CognifyVault allows users to register knowledge either by manually entering text or by uploading files in .txt or .pdf format.

Manual Entry

  • Navigate to the "Register your knowledge" section on the main page.
  • Enter a title for your knowledge entry.
  • Input the text content directly into the provided text area.
  • Click "Register" to save your knowledge.

File Upload

  • Drag and drop the file into the designated area.
  • The file name will appear once uploaded.
  • If the file is in .txt or .pdf format, the content will be automatically summarized and displayed in the text area.
  • Review the summary, make any necessary edits, and click "Register" to save.
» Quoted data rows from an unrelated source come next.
-- pv_equiv track=rewrite | github.com/jamesstocktonj1/Writing-Bach | KeyFinder/keyfinder.py | findSimular
-- ===== SOURCE A (Python) =====
-- def findSimular(keyArr, testArr):
--     simularNotes = []
--
--     #increments through each note in the inputed array
--     for note in testArr:
--
--         #increments through each octave
--         for i in range(0, 11):
--
--             #increments through each note in the test array
--             for compareNote in keyArr:
--
--                 if note == compareNote + (12 * i):
--                     simularNotes.append(note)
--
--     return simularNotes
-- ===== SOURCE B (Python) =====
-- def findSimular(keyArr, testArr):
--     # Build a frequency table of each key note transposed through the 11 octaves,
--     # then emit each test note as many times as the table counts it.
--     table = {}
--     for i in range(0, 11):
--         for compareNote in keyArr:
--             shifted = compareNote + 12 * i
--             table[shifted] = table.get(shifted, 0) + 1
--     simularNotes = []
--     for note in testArr:
--         simularNotes.extend([note] * table.get(note, 0))
--     return simularNotes
-- ===== Notes on version B (the rewrite author's own statement) =====
-- stated objective: faster
-- what changed: Replaces the triple-nested rescan with a frequency table built once over keyArr x 11 octaves, then a single pass over testArr emitting each note table[note] times.
import Mathlib
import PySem

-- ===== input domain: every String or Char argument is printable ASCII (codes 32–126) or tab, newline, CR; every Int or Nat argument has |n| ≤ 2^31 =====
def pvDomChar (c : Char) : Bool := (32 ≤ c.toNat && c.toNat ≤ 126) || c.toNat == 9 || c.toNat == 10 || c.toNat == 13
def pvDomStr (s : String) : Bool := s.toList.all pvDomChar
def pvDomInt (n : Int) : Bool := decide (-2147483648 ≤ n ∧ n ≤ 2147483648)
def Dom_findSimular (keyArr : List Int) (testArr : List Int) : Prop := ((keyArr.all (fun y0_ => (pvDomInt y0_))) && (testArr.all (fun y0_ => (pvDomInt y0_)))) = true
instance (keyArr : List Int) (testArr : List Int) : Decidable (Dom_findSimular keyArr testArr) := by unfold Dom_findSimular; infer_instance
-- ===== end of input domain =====

-- B replaces A's triple-nested rescan by a frequency table over keyArr x 11 octaves followed by one pass over testArr (faster).


-- ===== PORT A =====
def findSimular (keyArr : List Int) (testArr : List Int) : List Int :=
  testArr.foldl (fun simularNotes note =>
    (PySem.List.pyRange 0 11 1).foldl (fun simularNotes i =>
      keyArr.foldl (fun simularNotes compareNote =>
        if note == compareNote + 12 * i then simularNotes ++ [note] else simularNotes)
        simularNotes)
      simularNotes)
    []

-- ===== PORT B =====
def findSimular_alt (keyArr : List Int) (testArr : List Int) : List Int :=
  let table : PySem.Dict Int Int :=
    (PySem.List.pyRange 0 11 1).foldl (fun table i =>
      keyArr.foldl (fun table compareNote =>
        let shifted := compareNote + 12 * i
        table.insert shifted (table.getD shifted 0 + 1))
        table)
      PySem.Dict.empty
  testArr.foldl (fun simularNotes note =>
    simularNotes ++ List.replicate (table.getD note 0).toNat note)
    []

-- ===== PRECONDITION & SPEC =====
def Spec_findSimular (keyArr : List Int) (testArr : List Int) (out : List Int) : Prop := out = findSimular_alt keyArr testArr
instance (keyArr : List Int) (testArr : List Int) (out : List Int) : Decidable (Spec_findSimular keyArr testArr out) := by unfold Spec_findSimular; infer_instance

-- ===== CLAIM (what is proved, stated in full; the proofs are below) =====
def Claim_equal_findSimular : Prop := ∀ (keyArr : List Int) (testArr : List Int), Dom_findSimular keyArr testArr → Spec_findSimular keyArr testArr (findSimular keyArr testArr)

-- ===== LEMMAS AND PROOFS =====

-- A's innermost loop appends `note` once per matching shifted key note
lemma innerKey (keyArr : List Int) (note i : Int) (acc : List Int) :
    keyArr.foldl (fun acc c => if note == c + 12 * i then acc ++ [note] else acc) acc
    = acc ++ List.replicate ((keyArr.map (fun c => c + 12 * i)).count note) note := by
  rw [PySem.List.foldl_append_if (p := fun c => note == c + 12 * i) (f := fun _ => note)]
  congr 1
  rw [List.map_const']
  congr 1
  rw [← List.countP_eq_length_filter, List.count, List.countP_map]
  apply List.countP_congr
  intro c _
  simp [Bool.beq_comm]

-- A's inner two loops append `note` once per matching stream element
lemma innerA (keyArr : List Int) (note : Int) :
    ∀ (l : List Int) (acc : List Int),
      l.foldl (fun acc i =>
        keyArr.foldl (fun acc c => if note == c + 12 * i then acc ++ [note] else acc) acc) acc
      = acc ++ List.replicate ((l.flatMap (fun i => keyArr.map (fun c => c + 12 * i))).count note) note := by
  intro l
  induction l with
  | nil => intro acc; simp
  | cons i rest ih =>
      intro acc
      rw [List.foldl_cons, innerKey, ih, List.flatMap_cons, List.count_append,
        List.replicate_add, List.append_assoc]

-- B's table counts occurrences in the stream
lemma tableCount (keyArr : List Int) (v : Int) :
    ∀ (l : List Int) (d : PySem.Dict Int Int),
      (l.foldl (fun table i =>
        keyArr.foldl (fun table c =>
          let shifted := c + 12 * i
          table.insert shifted (table.getD shifted 0 + 1)) table) d).getD v 0
      = d.getD v 0 + (l.flatMap (fun i => keyArr.map (fun c => c + 12 * i))).count v := by
  intro l
  induction l with
  | nil => intro d; simp
  | cons i rest ih =>
      intro d
      have hmap : keyArr.foldl (fun table c =>
            let shifted := c + 12 * i
            table.insert shifted (table.getD shifted 0 + 1)) d
          = (keyArr.map (fun c => c + 12 * i)).foldl
              (fun table x => table.insert x (table.getD x 0 + 1)) d := by
        rw [List.foldl_map]
      rw [List.foldl_cons, ih, hmap, PySem.Dict.getD_foldl_insert_add_one,
        List.flatMap_cons, List.count_append]
      push_cast
      ring

-- ===== VERDICT (by name: the statement is the Claim_ definition above) =====
theorem findSimular_spec : Claim_equal_findSimular := by
  intro keyArr testArr _
  unfold Spec_findSimular findSimular findSimular_alt
  apply PySem.List.foldl_congr_mem
  intro acc note _
  rw [innerA keyArr note]
  have h := tableCount keyArr note (PySem.List.pyRange 0 11 1) PySem.Dict.empty
  simp only [PySem.Dict.getD_empty, zero_add] at h
  rw [h]
  simp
This information will be used during searches.

Knowledge Extraction

With CognifyVault, you can extract relevant information from your knowledge base by asking questions in natural language.

How It Works

  • Navigate to the "Extract knowledge" section.
  • Type your question or request into the input box.
  • Click "Request" to submit your query.
  • CognifyVault uses Weaviate's vector search to search the registered knowledge and generate responses based on the most relevant information.

Example Queries

  • "Overview of [topic]"
  • "Summarize information related to [topic] from the meeting minutes"
  • "Organize information about [topic]"

Tips for Effective Searches

  • Use specific keywords relevant to the content you've registered.
  • Ensure that your queries are clear and concise to get the most accurate responses.

File Summarization

CognifyVault automatically generates summaries of uploaded files, optimizing them for effective knowledge search.

Supported File Formats

  • Text Files (.txt, .md)
  • PDF Files (.pdf)
  • Audio Files:
    • .mp3
    • .wav
    • .m4a
  • Video Files:
    • .mp4
    • .avi
    • .mov
    • .flv
    • .wmv

Development

Code Structure

The CognifyVault project is organized as follows:

  • app.py: The main application file where the Flask app is defined and routes are set up.
  • templates/: Contains the HTML templates rendered by Flask.
  • static/: Holds static assets like CSS, JavaScript, and images.
  • uploaded_files_Article/: The directory where uploaded files are stored.
  • Dockerfile: The Dockerfile for containerizing the application.
  • docker-compose.yml: Docker Compose configuration file for managing multi-container setups.

Key Components

  • Flask Routes: Define the endpoints for knowledge registration, extraction, and file management.
  • Weaviate Integration: Handles the connection and interaction with the Weaviate server for vector searches.
  • OpenAI Integration: Manages the API calls to OpenAI for text summarization and content generation.

Advanced Topics

API Integration

CognifyVault integrates with two major APIs: OpenAI and Weaviate.

OpenAI API

  • Purpose: Used for generating text summaries and processing natural language requests.
  • Endpoint Usage: The application sends text data to OpenAI's GPT models and receives summarized or generated content in response.
  • API Key Management: The API key must be set in the Dockerfile or as an environment variable (OPENAI_API_KEY).

Weaviate API

  • Purpose: Provides vector-based search capabilities for efficient retrieval of relevant knowledge.

  • Integration: The app interacts with Weaviate through its REST API to store and search for knowledge objects.

  • Configuration: Set the WEAVIATE_SERVER environment variable to connect to the appropriate Weaviate instance.